Instants d'années (1)

jeudi 31 janvier 2008

L'Algarve.

Cette région est promesses de bords de mer, d'eau chaude, de soleil. Pour d'autres, c'est les terrains de golf ouverts toute l'année. Grosso-modo, si on va là bas, c'est pour aller faire trempette de ses guiboles dans l'eau. Si on vient des Pays-bas, de Grande-Bretagne ou d'Allemagne, on cherche le farniente. Ok, c'est une juste cause surtout après une année de dur labeur...

Mais l'Algarve c'est pas seulement ça.

En bordure de région de l'Algarve avec l'Alentejo se touve la Serra de Monchique avec un point culminant à Foia (alt 902m).
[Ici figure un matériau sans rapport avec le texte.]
-- pv_equiv track=rewrite | github.com/Kristenwangqingran/venus_be | app/libs/exec_mgr.py | _check_mismatch
-- ===== SOURCE A (Python) =====
-- def _check_mismatch(dependency_case_sequence, case_sequence):
--     err = ''
--     cross_set = set(dependency_case_sequence) & set(case_sequence)
--     if cross_set:
--         dependency_order = dict([(dependency_case_sequence.index(item), item)
--                                  for item in cross_set])
--         dependency_sorted_key = sorted(dependency_order.keys())
--
--         sequence_order = dict([(case_sequence.index(item), item)
--                                for item in cross_set])
--         sequence_sorted_key = sorted(sequence_order.keys())
--
--         for index, _ in enumerate(dependency_sorted_key):
--             if dependency_order[dependency_sorted_key[index]] != sequence_order[sequence_sorted_key[index]]:
--                 err += f"dependency_order{[dependency_order[k] for k in dependency_sorted_key]} != sequence_order{[sequence_order[k] for k in sequence_sorted_key]}\n"
--                 break
--     return err
-- ===== SOURCE B (Python) =====
-- def _check_mismatch(dependency_case_sequence, case_sequence):
--     dep_set = set(dependency_case_sequence)
--     case_set = set(case_sequence)
--     dependency_order = []
--     seen = set()
--     for item in dependency_case_sequence:
--         if item in case_set and item not in seen:
--             seen.add(item)
--             dependency_order.append(item)
--     sequence_order = []
--     seen = set()
--     for item in case_sequence:
--         if item in dep_set and item not in seen:
--             seen.add(item)
--             sequence_order.append(item)
--     if dependency_order != sequence_order:
--         return f"dependency_order{dependency_order} != sequence_order{sequence_order}\n"
--     return ''
-- ===== Notes on version B (the rewrite author's own statement) =====
-- stated objective: faster
-- what changed: Replaces the per-common-element list.index scans, index-keyed dicts and key sorting with two single deduplicating passes (a seen-set) that collect the common elements directly in first-occurrence order, then one list comparison.
import Mathlib
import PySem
Un chti peu plus bas se trouve la capitale de la serra, Monchique (458m).

L'attrait principal du village est le portail manuélin de son église (XVI). Il est célèbre de part ses colonnes torses qui se prolongent en une cordelière d'ornementation nouée.Le portail XVIème de l'église de Monchique

samedi 26 janvier 2008

Comme annoncé à Sylvie, voici un autre cliché de Ferragudo, ce petit village typique d'Algarve (sous entendu: pas encore bétonné et résistant à l'envahisseur Landa et de son fric). Blandine va aussi être contente que je parle de son village.

Le village depuis le pont accédant au village tout blanc de Ferragudo. En aout, tout au sud du Portugal, je crois que l'on peut dire que le temps de ma photo est plus que normal; de quoi soulager ceux qui sont dans la froideur de cet hiver 2007-2008 et de se dire (tout comme moi) qu'il reste encore 7 mois à attendre avant de repartir...

2 choses sont visibles sur ma photo: l'église et Portimão.

Certaines personnes disent que de temps en temps, elles doivent voir le clocher de leur église. C'est une sorte d'image pour dire que quand on est loin de personnes que l'on aime ou de sa région natale, c'est presque un besoin vital de retourner voir ses sources, ses racines, au moins une fois l'an. Blandine et Sylvie, peu visible mais facilement reconnaissable, le clocher de l'église de vôtre village.

Sur la ligne d'horizon, à la toute droite, on remarque au loin un batiment. C'est une larme de ce qu'il y a comme batiments bétonnés défigurant la ville de Portimão, de l'autre coté du fleuve. On est bien mieux de ce coté-ci du fleuve. Un peu comme un St Tropez humain aux cotés d'un Marseille tentaculaire.

lundi 14 janvier 2008

Le retour de Manu-la-science.

En bordure de la N1 reliant Porto à Lisbonne, se trouve un édifice religieux marquant l'apogée du gothique dans toute la péninsule Ibérique, le monastère de Batalha. Monastère que tout Portugais connait.

L'Histoire: le 14 aout aout 1385 a lieu une bataille entre Portugais et Espagnols, entre deux prétendants au trône du Portugal: Jean 1er de Castille (gendre du roi défunt) et le fils naturel de Pierre 1er, Jean de la dynastie des Avis. Si Jean 1er gagne la bataille, le Portugal passe sous domination Espagnole.

Ca va, Manu-la-science a bien expliqué les faits?

Jean de la dynastie des Avis gagne la bataille et sera roi du pays de 1385 à 1433. Cette bataille assurera l'indépendance du pays pendant 2 siècles. Jean avait promis l'édification d'une superbe église à la Vierge s'il gagnait contre les Espagnols.

Le monastère de Batalha (bataille en Portugais) sera entrepris dès 1388.

Les deux photos ci-bas sont d'une partie de l'édifice que j'ai toujours trouvé incroyable. Cela se trouve derrière le choeur de l'église et cet endroit se nomme Capelas imperfeitas (Chapelles inachevées). Commencées en 1434 par le roi Duarte (1433-1438), l'un des fils de Jean, ces chapelles devaient être les tombeaux de tous les rois du Portugal.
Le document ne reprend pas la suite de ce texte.